* **What needs to be done**:
Extract from the entries below, exactly as given, only the lines from the line containing "let m := PySem.Int.band" to the line containing "def Pre_byteOrderingEndianess_py (num", both lines included.

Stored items
====

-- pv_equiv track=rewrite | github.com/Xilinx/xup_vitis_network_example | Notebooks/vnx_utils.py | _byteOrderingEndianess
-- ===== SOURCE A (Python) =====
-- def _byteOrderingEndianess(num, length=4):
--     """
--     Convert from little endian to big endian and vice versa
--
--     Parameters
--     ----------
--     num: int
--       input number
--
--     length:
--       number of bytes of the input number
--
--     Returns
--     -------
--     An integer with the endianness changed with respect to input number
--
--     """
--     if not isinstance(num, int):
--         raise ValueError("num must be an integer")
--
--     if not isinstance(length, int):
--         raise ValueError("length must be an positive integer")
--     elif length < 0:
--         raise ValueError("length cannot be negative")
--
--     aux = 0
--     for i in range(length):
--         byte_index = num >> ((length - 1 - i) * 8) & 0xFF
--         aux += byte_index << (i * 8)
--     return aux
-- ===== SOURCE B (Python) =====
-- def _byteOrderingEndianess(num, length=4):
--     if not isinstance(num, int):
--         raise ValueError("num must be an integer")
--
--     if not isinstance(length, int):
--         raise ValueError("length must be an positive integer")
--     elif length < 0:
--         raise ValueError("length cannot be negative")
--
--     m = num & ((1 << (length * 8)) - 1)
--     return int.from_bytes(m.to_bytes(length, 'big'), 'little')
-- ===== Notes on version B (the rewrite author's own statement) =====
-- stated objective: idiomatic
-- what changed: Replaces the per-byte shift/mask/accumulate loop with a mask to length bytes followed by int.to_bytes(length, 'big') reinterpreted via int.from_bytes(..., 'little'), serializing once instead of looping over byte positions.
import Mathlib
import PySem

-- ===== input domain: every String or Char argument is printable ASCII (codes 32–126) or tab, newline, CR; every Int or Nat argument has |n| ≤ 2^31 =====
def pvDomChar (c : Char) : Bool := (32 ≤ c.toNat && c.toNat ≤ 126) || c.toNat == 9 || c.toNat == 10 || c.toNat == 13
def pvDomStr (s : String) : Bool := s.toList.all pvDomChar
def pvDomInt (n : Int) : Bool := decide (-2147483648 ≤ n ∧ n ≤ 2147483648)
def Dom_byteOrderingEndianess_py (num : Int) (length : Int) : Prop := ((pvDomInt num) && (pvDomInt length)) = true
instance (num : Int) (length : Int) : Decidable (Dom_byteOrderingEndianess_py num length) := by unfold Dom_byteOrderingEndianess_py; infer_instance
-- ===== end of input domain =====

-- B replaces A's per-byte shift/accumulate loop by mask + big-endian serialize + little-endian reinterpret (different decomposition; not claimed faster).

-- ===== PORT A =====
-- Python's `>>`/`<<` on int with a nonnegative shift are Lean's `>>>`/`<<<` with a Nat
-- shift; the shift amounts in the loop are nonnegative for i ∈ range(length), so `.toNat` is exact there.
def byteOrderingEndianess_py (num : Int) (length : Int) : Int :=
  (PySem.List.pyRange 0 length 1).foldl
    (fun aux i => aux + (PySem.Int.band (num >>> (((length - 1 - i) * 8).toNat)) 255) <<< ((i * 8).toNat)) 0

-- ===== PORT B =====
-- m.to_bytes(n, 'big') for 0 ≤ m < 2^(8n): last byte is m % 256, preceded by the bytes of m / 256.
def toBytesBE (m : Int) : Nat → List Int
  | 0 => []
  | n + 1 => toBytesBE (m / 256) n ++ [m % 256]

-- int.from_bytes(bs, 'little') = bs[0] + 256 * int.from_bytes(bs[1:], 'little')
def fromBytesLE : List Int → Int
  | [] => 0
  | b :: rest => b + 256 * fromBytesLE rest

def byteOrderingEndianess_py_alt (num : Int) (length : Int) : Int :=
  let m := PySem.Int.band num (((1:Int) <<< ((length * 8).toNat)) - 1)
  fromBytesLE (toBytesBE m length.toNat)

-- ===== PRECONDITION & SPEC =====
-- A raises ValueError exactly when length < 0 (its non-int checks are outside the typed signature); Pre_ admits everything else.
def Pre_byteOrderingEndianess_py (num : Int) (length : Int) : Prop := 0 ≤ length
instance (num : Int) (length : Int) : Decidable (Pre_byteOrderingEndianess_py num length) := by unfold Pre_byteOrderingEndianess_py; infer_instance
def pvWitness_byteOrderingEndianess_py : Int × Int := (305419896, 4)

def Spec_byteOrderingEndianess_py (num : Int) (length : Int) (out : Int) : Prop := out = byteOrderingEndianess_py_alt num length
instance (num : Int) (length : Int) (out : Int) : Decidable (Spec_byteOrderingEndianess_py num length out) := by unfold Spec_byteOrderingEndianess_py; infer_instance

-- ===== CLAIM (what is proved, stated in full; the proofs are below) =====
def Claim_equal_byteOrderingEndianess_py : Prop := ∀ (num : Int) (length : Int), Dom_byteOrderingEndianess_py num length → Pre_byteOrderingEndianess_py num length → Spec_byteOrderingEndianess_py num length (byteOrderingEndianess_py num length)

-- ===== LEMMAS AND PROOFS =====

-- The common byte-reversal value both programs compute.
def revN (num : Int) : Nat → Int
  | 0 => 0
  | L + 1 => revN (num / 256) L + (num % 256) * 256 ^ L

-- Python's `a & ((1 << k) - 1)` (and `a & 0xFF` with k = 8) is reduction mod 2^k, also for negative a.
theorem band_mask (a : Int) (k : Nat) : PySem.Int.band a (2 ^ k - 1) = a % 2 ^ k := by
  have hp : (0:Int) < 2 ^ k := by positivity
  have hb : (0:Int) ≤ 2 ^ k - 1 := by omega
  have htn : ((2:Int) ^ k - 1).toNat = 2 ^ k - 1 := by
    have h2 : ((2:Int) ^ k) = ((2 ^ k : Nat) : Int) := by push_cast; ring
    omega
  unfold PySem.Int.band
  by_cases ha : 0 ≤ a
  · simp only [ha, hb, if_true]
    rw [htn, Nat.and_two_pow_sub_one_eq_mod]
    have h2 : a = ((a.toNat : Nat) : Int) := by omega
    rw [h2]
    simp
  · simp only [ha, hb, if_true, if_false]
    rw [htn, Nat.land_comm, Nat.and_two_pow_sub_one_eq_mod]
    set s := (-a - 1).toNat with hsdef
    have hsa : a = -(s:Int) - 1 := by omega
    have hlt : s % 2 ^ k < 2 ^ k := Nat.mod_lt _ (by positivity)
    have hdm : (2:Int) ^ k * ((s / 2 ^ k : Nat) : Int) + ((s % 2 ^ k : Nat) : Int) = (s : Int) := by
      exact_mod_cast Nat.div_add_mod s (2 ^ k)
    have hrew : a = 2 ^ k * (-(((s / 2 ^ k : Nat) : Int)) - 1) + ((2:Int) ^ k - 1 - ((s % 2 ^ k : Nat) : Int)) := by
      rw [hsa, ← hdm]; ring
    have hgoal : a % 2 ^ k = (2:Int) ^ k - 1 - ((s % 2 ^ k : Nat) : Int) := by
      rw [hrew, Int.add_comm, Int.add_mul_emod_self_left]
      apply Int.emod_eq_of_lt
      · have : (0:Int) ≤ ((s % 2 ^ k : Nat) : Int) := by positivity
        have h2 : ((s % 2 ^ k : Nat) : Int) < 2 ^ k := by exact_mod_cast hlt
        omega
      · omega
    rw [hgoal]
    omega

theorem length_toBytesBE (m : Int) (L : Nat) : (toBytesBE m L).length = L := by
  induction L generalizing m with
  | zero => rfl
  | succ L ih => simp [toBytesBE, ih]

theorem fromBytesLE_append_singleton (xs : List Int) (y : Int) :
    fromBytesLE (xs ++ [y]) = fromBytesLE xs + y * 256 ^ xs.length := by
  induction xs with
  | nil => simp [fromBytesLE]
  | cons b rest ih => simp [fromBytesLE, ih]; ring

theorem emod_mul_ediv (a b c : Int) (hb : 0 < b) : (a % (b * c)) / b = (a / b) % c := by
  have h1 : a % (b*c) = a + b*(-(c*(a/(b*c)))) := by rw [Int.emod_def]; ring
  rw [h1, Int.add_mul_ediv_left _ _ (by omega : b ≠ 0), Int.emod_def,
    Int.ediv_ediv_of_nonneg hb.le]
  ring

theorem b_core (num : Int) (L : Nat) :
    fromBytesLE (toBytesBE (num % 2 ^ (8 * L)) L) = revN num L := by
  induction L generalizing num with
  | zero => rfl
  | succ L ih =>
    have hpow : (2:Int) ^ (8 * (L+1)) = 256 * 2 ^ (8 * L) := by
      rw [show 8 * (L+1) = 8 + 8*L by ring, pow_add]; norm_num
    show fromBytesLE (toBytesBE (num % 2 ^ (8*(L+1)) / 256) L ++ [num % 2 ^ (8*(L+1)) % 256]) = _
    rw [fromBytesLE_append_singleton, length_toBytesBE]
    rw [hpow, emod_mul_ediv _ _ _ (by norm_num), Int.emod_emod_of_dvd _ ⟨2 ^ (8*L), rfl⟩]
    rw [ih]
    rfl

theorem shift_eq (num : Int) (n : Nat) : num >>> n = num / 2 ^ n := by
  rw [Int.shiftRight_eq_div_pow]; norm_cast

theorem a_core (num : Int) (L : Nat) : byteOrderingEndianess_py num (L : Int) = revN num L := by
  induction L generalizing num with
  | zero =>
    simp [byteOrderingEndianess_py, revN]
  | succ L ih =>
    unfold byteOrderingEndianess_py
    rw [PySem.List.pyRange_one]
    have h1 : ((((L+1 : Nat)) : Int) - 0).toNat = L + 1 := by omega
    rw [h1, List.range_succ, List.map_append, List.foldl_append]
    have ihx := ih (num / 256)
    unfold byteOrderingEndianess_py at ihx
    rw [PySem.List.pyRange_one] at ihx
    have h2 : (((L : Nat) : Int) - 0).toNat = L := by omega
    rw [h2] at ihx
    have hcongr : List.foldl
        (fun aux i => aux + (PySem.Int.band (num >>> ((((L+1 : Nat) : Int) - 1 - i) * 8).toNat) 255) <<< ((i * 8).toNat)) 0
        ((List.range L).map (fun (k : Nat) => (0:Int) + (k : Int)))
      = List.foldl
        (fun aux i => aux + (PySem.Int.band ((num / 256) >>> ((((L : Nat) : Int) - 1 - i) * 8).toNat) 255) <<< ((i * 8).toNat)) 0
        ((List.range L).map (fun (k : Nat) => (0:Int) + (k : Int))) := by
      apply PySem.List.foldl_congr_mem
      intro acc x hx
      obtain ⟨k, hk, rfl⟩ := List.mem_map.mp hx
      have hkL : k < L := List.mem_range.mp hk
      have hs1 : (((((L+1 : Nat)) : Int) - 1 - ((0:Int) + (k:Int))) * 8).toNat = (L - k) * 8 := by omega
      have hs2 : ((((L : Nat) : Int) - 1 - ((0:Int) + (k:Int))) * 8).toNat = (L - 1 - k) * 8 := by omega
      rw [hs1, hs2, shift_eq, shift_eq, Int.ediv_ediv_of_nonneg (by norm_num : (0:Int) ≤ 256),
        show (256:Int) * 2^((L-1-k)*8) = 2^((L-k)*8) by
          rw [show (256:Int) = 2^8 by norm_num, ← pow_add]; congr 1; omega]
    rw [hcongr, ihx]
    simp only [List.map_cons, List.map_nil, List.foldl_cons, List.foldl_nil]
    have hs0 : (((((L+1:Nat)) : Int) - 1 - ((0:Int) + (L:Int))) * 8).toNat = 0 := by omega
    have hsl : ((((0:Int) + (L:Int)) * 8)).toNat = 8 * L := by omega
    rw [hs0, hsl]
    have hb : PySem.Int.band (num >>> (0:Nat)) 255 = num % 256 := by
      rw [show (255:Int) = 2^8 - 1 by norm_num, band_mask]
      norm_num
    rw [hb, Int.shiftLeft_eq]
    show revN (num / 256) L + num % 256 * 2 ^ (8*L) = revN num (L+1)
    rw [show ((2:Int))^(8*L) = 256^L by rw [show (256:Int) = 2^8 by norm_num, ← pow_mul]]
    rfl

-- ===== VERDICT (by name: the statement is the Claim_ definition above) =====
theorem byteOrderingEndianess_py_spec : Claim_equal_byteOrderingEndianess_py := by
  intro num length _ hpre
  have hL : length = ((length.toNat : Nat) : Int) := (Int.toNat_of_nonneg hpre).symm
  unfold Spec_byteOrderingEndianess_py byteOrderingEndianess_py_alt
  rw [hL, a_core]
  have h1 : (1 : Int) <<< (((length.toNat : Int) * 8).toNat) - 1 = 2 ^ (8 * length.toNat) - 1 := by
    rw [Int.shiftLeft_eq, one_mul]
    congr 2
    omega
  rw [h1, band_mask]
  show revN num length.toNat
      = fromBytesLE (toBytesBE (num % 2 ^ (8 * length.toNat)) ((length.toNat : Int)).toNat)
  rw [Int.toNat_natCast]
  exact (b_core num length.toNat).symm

====

* **Solution for this problem**:
  let m := PySem.Int.band num (((1:Int) <<< ((length * 8).toNat)) - 1)
  fromBytesLE (toBytesBE m length.toNat)

-- ===== PRECONDITION & SPEC =====
-- A raises ValueError exactly when length < 0 (its non-int checks are outside the typed signature); Pre_ admits everything else.
def Pre_byteOrderingEndianess_py (num : Int) (length : Int) : Prop := 0 ≤ length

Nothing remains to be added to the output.